Work order: As the answer, give a copy of each line below that includes the word "idiomatic".

Extracted information:
= Beginning of Section =

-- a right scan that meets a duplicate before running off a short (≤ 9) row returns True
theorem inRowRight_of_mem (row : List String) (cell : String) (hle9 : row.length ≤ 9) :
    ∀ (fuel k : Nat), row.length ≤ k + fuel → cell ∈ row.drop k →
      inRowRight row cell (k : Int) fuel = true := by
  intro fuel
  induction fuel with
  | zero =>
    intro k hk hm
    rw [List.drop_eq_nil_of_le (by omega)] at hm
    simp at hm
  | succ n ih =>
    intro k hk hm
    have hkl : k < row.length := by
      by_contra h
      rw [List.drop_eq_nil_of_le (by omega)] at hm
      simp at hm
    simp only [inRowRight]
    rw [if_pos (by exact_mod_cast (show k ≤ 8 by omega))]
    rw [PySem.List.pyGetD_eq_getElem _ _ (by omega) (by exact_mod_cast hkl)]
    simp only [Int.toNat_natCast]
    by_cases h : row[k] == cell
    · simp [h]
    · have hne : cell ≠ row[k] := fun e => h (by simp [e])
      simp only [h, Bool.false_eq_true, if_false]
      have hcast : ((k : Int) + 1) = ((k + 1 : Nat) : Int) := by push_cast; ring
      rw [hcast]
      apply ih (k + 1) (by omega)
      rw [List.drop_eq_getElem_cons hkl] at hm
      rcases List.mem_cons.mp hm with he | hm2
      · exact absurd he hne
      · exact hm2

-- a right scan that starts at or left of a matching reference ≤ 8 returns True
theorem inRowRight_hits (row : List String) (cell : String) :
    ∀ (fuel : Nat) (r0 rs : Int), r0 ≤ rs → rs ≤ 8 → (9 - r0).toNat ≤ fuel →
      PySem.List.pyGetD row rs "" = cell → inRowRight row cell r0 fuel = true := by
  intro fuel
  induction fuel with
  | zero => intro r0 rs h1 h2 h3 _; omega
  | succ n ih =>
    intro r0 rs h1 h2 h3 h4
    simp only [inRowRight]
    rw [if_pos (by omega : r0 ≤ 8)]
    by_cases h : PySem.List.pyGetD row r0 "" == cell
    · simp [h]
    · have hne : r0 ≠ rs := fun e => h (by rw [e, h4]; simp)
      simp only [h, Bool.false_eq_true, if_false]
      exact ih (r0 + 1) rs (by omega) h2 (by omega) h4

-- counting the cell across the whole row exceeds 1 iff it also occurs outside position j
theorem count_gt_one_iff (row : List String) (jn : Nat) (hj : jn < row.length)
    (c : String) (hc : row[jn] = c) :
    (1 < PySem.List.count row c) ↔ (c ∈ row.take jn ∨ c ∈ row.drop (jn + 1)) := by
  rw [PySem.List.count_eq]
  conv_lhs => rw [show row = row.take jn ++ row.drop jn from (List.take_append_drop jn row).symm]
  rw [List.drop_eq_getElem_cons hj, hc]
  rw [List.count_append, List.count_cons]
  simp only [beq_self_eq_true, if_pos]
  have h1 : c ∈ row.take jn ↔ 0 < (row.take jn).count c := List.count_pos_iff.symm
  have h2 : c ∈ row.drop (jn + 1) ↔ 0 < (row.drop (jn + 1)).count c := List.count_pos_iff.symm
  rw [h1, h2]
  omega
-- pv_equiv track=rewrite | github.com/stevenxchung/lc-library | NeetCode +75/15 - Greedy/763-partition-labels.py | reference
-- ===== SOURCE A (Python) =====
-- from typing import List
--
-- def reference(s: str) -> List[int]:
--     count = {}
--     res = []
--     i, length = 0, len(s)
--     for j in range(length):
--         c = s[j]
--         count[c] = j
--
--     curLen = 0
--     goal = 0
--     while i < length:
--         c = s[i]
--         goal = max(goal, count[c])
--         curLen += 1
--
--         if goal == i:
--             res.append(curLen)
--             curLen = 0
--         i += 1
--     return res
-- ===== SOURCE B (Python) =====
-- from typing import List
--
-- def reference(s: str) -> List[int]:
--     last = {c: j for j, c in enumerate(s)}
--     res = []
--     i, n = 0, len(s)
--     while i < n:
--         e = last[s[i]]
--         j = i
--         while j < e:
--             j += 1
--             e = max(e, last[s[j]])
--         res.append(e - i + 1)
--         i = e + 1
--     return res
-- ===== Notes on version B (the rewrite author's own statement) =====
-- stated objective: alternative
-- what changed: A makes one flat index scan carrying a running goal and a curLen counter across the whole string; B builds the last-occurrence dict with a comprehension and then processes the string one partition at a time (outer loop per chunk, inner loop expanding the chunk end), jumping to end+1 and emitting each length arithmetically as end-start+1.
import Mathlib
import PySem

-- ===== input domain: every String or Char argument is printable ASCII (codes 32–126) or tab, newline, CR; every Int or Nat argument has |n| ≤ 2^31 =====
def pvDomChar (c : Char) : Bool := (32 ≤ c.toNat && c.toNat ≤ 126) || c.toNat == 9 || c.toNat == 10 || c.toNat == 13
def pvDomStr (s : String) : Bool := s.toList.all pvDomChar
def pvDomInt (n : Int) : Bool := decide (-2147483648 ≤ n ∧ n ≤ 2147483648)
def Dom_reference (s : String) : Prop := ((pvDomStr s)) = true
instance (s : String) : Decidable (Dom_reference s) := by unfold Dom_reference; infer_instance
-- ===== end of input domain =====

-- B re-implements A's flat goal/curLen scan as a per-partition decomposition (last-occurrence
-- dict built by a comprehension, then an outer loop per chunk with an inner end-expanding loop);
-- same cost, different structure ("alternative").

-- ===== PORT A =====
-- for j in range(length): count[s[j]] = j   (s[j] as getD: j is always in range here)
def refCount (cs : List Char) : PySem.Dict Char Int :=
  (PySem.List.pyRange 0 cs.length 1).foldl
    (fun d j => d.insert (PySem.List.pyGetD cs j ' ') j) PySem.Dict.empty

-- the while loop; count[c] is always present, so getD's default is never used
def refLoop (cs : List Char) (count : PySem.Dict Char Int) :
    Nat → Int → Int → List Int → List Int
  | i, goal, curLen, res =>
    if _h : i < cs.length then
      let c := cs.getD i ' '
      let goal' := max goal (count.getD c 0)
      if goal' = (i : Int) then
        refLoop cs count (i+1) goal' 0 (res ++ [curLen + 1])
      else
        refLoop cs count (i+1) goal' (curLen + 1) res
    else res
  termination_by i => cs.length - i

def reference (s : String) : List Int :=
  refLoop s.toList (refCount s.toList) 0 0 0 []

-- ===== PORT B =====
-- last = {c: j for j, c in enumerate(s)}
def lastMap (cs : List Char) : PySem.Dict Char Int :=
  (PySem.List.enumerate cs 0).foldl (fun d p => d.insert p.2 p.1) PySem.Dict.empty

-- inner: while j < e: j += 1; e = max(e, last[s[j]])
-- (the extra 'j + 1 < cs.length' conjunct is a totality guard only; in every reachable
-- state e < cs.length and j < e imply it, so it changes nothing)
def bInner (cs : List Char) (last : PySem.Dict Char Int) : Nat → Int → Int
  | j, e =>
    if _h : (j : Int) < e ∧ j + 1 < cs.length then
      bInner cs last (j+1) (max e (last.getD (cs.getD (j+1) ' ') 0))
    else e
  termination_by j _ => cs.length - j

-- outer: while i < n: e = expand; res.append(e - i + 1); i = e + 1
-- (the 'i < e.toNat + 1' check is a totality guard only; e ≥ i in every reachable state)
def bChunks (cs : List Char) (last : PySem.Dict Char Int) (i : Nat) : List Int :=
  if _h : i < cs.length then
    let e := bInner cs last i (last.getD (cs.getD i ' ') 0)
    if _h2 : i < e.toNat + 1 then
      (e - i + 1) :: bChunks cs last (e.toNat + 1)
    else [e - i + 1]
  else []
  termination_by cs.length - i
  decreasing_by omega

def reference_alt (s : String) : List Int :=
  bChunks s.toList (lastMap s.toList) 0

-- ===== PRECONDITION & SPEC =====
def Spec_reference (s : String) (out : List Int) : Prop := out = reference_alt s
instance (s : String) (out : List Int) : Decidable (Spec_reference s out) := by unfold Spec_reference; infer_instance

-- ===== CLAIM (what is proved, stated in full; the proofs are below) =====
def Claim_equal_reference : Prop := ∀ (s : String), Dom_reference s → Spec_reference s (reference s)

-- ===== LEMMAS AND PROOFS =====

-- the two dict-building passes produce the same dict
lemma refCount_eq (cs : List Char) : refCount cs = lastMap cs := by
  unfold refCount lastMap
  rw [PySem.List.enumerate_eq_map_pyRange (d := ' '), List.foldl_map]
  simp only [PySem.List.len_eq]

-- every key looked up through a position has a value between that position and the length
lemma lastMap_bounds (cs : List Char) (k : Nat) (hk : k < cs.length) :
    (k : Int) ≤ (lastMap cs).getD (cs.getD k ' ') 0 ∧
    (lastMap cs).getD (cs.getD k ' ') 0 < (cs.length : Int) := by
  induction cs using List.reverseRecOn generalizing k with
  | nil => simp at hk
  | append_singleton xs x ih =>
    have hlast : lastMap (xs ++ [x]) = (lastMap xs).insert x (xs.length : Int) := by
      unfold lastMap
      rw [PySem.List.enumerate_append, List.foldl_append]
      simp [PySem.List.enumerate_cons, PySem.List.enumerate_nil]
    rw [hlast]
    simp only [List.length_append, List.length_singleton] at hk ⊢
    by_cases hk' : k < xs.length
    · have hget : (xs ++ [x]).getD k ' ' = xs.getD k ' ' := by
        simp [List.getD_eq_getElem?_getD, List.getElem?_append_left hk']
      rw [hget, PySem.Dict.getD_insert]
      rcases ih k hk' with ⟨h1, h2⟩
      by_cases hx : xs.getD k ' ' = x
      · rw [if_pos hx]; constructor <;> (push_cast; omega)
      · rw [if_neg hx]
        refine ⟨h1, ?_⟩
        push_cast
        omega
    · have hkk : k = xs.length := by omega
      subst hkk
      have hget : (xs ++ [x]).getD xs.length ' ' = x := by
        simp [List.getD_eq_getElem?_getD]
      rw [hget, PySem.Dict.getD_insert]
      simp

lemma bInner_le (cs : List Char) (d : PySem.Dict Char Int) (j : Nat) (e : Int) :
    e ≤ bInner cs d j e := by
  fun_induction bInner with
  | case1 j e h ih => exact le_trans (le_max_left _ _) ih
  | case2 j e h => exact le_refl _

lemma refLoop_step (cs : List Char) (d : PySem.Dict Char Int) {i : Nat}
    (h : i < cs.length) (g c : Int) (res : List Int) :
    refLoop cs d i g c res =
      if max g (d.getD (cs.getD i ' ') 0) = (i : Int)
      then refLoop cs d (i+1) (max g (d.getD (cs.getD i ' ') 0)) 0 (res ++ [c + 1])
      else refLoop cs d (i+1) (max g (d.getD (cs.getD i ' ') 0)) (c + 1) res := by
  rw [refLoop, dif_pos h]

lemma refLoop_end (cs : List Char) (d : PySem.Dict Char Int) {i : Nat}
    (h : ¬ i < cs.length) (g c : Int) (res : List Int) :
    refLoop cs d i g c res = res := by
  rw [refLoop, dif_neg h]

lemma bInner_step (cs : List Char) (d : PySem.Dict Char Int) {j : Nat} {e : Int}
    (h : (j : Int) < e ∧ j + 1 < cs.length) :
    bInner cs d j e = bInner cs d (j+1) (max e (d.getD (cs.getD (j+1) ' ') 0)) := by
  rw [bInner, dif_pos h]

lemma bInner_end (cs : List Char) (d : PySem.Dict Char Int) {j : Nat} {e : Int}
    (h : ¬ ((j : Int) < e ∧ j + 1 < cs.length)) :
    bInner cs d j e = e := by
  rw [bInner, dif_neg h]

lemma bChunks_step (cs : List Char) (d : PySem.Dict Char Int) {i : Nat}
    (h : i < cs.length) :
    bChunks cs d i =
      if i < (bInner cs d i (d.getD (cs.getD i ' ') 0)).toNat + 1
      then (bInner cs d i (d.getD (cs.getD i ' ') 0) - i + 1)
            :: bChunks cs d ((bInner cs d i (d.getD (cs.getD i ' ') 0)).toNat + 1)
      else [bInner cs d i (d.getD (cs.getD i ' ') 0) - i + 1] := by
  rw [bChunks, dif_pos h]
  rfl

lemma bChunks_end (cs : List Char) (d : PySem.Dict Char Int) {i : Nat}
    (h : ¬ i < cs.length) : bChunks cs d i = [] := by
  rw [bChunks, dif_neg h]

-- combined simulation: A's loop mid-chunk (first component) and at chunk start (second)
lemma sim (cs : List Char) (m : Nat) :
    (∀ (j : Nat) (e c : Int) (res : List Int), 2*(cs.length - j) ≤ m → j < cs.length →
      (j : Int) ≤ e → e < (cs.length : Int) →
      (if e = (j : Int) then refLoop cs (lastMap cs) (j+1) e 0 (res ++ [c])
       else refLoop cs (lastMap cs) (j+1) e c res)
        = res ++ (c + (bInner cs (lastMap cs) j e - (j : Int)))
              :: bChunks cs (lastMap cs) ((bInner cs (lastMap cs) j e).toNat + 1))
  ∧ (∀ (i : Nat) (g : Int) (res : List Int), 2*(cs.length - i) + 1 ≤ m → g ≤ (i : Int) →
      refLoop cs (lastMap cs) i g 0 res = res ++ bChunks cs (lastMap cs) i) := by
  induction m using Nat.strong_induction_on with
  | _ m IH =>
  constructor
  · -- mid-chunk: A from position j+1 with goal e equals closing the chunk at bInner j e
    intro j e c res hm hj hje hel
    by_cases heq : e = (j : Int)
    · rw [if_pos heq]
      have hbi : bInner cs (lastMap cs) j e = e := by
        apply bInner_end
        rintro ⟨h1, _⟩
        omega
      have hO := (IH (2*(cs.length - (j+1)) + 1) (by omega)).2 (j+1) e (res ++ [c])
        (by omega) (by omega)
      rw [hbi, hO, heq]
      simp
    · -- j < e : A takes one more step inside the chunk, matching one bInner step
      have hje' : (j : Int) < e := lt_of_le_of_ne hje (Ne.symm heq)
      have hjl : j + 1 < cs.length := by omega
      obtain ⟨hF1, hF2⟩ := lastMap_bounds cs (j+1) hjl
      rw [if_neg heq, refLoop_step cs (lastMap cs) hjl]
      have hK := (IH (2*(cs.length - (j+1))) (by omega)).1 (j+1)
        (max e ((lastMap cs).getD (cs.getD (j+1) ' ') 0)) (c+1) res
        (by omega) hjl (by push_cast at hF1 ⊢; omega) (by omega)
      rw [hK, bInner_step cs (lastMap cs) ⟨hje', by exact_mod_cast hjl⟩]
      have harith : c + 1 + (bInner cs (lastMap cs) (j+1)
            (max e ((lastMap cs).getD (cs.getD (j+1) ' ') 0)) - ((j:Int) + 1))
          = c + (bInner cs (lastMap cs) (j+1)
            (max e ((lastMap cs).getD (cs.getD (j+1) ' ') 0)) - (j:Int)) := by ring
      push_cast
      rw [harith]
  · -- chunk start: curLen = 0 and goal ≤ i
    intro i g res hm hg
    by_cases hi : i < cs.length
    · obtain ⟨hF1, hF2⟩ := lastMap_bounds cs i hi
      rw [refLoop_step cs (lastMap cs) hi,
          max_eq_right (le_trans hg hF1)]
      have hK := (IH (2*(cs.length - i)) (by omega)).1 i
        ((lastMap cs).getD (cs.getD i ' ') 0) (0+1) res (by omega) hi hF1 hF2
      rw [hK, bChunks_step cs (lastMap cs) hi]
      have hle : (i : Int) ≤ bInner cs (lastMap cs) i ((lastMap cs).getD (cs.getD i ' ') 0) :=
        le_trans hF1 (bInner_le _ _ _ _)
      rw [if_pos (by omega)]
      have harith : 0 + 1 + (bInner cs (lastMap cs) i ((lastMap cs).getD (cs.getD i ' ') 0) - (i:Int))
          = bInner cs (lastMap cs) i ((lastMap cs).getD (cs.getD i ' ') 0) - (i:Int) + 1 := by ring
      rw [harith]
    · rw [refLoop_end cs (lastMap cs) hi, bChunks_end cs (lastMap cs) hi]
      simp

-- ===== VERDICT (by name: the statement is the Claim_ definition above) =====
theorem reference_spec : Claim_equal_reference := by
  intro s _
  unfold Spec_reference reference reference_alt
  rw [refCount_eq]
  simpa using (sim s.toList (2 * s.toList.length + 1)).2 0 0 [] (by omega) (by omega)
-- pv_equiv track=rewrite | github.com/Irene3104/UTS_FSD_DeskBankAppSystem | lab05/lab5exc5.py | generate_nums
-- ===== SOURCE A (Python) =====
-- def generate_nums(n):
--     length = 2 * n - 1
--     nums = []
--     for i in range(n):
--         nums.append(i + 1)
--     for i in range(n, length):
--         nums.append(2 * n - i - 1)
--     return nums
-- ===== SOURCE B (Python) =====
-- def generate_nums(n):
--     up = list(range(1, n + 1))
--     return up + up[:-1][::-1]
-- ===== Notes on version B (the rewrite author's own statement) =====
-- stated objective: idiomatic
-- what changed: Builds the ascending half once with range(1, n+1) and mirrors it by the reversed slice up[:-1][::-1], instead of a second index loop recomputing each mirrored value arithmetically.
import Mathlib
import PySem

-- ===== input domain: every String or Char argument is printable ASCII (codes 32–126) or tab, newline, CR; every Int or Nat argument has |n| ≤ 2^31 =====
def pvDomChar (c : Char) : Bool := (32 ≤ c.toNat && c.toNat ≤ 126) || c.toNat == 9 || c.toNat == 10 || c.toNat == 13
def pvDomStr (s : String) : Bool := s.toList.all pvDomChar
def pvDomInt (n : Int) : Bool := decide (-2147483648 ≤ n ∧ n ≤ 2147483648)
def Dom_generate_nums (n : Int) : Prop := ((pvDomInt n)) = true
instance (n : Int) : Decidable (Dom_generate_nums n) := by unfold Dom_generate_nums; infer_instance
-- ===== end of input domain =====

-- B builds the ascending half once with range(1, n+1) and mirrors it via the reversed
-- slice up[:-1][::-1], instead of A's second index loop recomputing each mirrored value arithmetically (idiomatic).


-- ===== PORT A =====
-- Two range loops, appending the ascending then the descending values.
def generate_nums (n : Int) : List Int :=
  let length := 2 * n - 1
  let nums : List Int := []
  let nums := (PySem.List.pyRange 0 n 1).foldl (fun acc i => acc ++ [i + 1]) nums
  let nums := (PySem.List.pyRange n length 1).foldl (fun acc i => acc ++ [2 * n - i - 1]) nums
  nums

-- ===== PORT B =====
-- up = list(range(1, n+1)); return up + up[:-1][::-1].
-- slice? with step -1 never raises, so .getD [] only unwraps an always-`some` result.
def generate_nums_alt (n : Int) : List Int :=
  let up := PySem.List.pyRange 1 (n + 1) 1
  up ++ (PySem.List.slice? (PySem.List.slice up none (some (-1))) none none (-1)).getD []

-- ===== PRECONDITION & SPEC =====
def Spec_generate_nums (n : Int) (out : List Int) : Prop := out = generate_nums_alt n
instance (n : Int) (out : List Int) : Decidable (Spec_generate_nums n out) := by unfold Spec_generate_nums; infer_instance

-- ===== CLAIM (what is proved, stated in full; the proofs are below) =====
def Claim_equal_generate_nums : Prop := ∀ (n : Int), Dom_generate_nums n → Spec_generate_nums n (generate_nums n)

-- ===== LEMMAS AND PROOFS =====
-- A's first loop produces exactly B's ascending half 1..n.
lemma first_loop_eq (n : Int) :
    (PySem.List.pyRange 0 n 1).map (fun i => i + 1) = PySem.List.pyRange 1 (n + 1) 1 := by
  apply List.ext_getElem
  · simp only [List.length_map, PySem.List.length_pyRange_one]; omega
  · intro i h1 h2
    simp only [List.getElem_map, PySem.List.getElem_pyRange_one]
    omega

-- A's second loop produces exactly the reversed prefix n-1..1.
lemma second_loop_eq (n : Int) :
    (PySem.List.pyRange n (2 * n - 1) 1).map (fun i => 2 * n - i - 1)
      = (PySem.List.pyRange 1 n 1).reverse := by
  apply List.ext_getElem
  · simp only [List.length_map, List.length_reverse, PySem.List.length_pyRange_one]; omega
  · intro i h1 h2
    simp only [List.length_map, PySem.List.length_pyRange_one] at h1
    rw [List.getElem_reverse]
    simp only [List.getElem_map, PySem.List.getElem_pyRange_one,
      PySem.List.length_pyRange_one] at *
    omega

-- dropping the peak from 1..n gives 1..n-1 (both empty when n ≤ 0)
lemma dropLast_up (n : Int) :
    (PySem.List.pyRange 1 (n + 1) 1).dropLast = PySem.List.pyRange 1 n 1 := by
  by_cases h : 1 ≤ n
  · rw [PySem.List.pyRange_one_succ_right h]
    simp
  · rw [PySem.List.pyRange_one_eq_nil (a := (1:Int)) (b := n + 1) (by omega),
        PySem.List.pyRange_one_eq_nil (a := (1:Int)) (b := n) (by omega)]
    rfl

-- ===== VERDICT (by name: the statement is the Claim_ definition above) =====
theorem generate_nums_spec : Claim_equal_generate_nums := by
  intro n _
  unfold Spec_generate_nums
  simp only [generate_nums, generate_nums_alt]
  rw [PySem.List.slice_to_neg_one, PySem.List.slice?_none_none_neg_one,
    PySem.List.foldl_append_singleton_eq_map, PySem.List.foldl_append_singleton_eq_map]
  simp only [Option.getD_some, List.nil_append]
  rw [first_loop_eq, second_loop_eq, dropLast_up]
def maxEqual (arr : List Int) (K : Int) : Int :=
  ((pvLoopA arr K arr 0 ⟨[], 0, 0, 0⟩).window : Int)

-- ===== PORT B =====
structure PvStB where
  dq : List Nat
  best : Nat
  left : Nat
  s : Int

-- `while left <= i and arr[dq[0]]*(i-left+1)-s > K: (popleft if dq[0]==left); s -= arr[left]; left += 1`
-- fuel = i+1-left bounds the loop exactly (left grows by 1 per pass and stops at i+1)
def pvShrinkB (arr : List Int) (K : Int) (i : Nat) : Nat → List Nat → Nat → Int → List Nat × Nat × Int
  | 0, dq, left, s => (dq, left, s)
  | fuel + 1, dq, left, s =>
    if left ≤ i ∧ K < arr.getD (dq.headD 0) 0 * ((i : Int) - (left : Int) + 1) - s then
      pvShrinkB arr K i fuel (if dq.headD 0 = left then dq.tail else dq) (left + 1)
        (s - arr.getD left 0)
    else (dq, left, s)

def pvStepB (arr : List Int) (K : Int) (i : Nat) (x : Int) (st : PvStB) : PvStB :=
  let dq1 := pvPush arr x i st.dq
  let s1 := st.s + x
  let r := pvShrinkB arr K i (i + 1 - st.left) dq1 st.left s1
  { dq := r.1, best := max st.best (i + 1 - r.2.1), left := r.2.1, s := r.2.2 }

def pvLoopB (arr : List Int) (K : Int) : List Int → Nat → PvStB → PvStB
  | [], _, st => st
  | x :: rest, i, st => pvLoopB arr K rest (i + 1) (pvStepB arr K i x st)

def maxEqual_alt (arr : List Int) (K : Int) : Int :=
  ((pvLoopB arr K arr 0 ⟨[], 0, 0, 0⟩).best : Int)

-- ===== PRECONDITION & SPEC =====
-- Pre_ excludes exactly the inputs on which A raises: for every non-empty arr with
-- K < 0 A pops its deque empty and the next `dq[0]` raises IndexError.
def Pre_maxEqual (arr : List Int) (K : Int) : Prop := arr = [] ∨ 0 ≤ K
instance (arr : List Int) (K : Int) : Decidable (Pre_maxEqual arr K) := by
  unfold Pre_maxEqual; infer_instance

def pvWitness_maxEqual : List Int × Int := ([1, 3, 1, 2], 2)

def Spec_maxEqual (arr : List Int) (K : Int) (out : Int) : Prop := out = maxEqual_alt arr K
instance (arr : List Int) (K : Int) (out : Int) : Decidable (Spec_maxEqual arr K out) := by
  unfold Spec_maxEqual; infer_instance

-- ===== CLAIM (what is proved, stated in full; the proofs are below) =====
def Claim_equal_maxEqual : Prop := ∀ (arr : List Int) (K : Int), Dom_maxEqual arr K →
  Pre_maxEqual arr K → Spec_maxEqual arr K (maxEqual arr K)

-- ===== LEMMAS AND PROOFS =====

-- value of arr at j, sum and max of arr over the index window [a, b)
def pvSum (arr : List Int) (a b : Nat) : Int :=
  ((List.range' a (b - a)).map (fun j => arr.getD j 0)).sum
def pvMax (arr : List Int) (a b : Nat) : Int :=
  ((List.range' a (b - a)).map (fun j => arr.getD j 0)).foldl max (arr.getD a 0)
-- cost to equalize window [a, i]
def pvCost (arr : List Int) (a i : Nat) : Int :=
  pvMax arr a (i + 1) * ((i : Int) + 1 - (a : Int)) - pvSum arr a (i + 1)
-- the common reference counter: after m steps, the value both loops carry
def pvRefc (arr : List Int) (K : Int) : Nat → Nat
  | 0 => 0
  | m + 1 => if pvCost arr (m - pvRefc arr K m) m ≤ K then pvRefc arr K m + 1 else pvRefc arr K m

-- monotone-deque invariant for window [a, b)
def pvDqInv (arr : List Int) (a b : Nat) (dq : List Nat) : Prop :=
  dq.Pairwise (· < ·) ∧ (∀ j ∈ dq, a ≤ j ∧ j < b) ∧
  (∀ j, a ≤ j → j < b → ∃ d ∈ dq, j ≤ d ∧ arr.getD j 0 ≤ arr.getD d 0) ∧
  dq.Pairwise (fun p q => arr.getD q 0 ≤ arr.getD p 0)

= End of Section =

Response box:
-- stated objective: idiomatic
-- slice up[:-1][::-1], instead of A's second index loop recomputing each mirrored value arithmetically (idiomatic).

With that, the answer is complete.